• **Data listing**:
════════════════

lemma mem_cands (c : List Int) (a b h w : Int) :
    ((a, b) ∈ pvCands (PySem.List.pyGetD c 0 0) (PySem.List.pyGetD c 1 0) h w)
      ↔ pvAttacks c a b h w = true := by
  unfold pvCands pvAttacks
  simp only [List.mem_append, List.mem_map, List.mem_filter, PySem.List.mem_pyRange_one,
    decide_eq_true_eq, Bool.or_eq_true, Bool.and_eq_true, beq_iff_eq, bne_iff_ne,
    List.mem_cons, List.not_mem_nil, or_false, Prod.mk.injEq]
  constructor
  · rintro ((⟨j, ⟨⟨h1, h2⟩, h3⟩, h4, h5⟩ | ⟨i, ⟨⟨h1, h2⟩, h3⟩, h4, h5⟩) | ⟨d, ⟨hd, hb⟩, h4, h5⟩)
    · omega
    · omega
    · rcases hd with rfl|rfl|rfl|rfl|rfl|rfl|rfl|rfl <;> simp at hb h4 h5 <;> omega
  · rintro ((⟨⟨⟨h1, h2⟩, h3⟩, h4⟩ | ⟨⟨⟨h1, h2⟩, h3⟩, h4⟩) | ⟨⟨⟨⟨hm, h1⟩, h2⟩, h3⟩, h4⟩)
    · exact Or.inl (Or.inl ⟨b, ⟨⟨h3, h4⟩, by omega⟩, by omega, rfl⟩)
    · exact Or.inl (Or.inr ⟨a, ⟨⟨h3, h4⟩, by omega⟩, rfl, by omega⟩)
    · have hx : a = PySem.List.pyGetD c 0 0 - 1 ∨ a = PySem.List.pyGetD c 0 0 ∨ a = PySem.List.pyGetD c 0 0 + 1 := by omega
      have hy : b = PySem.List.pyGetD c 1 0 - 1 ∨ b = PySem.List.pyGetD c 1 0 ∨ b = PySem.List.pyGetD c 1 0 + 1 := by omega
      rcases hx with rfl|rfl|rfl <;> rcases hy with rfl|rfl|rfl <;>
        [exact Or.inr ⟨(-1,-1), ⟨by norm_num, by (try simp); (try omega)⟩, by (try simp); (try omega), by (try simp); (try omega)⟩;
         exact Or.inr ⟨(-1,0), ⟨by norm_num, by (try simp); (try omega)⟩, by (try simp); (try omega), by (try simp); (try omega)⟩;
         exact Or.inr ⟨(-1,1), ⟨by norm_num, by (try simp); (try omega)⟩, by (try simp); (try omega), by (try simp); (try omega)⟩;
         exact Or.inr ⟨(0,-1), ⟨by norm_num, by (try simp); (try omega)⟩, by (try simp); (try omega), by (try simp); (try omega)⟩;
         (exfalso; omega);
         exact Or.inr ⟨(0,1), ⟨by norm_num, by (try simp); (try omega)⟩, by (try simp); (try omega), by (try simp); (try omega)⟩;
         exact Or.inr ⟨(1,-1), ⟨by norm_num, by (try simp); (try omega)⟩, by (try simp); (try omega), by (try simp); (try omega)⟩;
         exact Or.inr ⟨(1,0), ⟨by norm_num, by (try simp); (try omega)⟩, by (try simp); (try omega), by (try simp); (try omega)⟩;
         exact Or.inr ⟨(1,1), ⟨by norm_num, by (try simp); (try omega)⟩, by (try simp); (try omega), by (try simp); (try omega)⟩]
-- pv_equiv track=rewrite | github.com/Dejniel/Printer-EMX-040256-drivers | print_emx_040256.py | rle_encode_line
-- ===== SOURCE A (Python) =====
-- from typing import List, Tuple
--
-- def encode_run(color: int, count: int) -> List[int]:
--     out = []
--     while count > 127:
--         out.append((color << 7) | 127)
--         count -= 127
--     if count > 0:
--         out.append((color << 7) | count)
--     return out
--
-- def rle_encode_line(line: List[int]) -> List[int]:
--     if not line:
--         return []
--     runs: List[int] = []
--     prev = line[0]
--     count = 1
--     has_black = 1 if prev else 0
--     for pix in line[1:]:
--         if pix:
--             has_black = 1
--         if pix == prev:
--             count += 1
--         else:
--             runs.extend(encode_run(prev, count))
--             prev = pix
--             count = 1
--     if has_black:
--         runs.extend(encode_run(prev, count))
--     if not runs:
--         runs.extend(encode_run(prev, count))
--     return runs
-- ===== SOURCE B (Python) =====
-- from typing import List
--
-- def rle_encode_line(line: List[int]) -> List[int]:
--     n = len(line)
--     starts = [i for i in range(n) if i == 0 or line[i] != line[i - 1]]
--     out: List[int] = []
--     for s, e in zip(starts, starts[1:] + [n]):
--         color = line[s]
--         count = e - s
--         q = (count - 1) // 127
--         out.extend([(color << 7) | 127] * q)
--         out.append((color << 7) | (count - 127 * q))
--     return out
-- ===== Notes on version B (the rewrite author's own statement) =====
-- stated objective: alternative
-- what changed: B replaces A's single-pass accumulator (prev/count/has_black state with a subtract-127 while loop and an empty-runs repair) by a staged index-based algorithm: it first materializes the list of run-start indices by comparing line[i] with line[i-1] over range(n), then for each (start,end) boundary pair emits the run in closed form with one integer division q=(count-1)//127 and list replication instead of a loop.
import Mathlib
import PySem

════════════════

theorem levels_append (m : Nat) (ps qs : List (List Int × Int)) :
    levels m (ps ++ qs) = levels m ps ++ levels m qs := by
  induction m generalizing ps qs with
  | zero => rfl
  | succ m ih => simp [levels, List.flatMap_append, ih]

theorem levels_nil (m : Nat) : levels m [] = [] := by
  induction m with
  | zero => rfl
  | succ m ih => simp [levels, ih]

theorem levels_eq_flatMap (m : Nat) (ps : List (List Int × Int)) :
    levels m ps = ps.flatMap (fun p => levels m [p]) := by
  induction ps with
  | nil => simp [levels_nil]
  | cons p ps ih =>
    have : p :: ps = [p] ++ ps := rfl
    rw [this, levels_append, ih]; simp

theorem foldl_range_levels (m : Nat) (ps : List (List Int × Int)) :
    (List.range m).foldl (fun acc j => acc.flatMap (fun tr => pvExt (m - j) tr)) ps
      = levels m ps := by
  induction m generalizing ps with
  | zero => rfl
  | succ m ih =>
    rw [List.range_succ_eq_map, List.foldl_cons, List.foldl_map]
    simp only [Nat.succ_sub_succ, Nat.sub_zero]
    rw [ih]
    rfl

════════════════

• **Task to carry out**: The word "pyGetD" appears in some lines of the data; state how many such lines there are, and nothing further.

• **Response to this exercise**: 3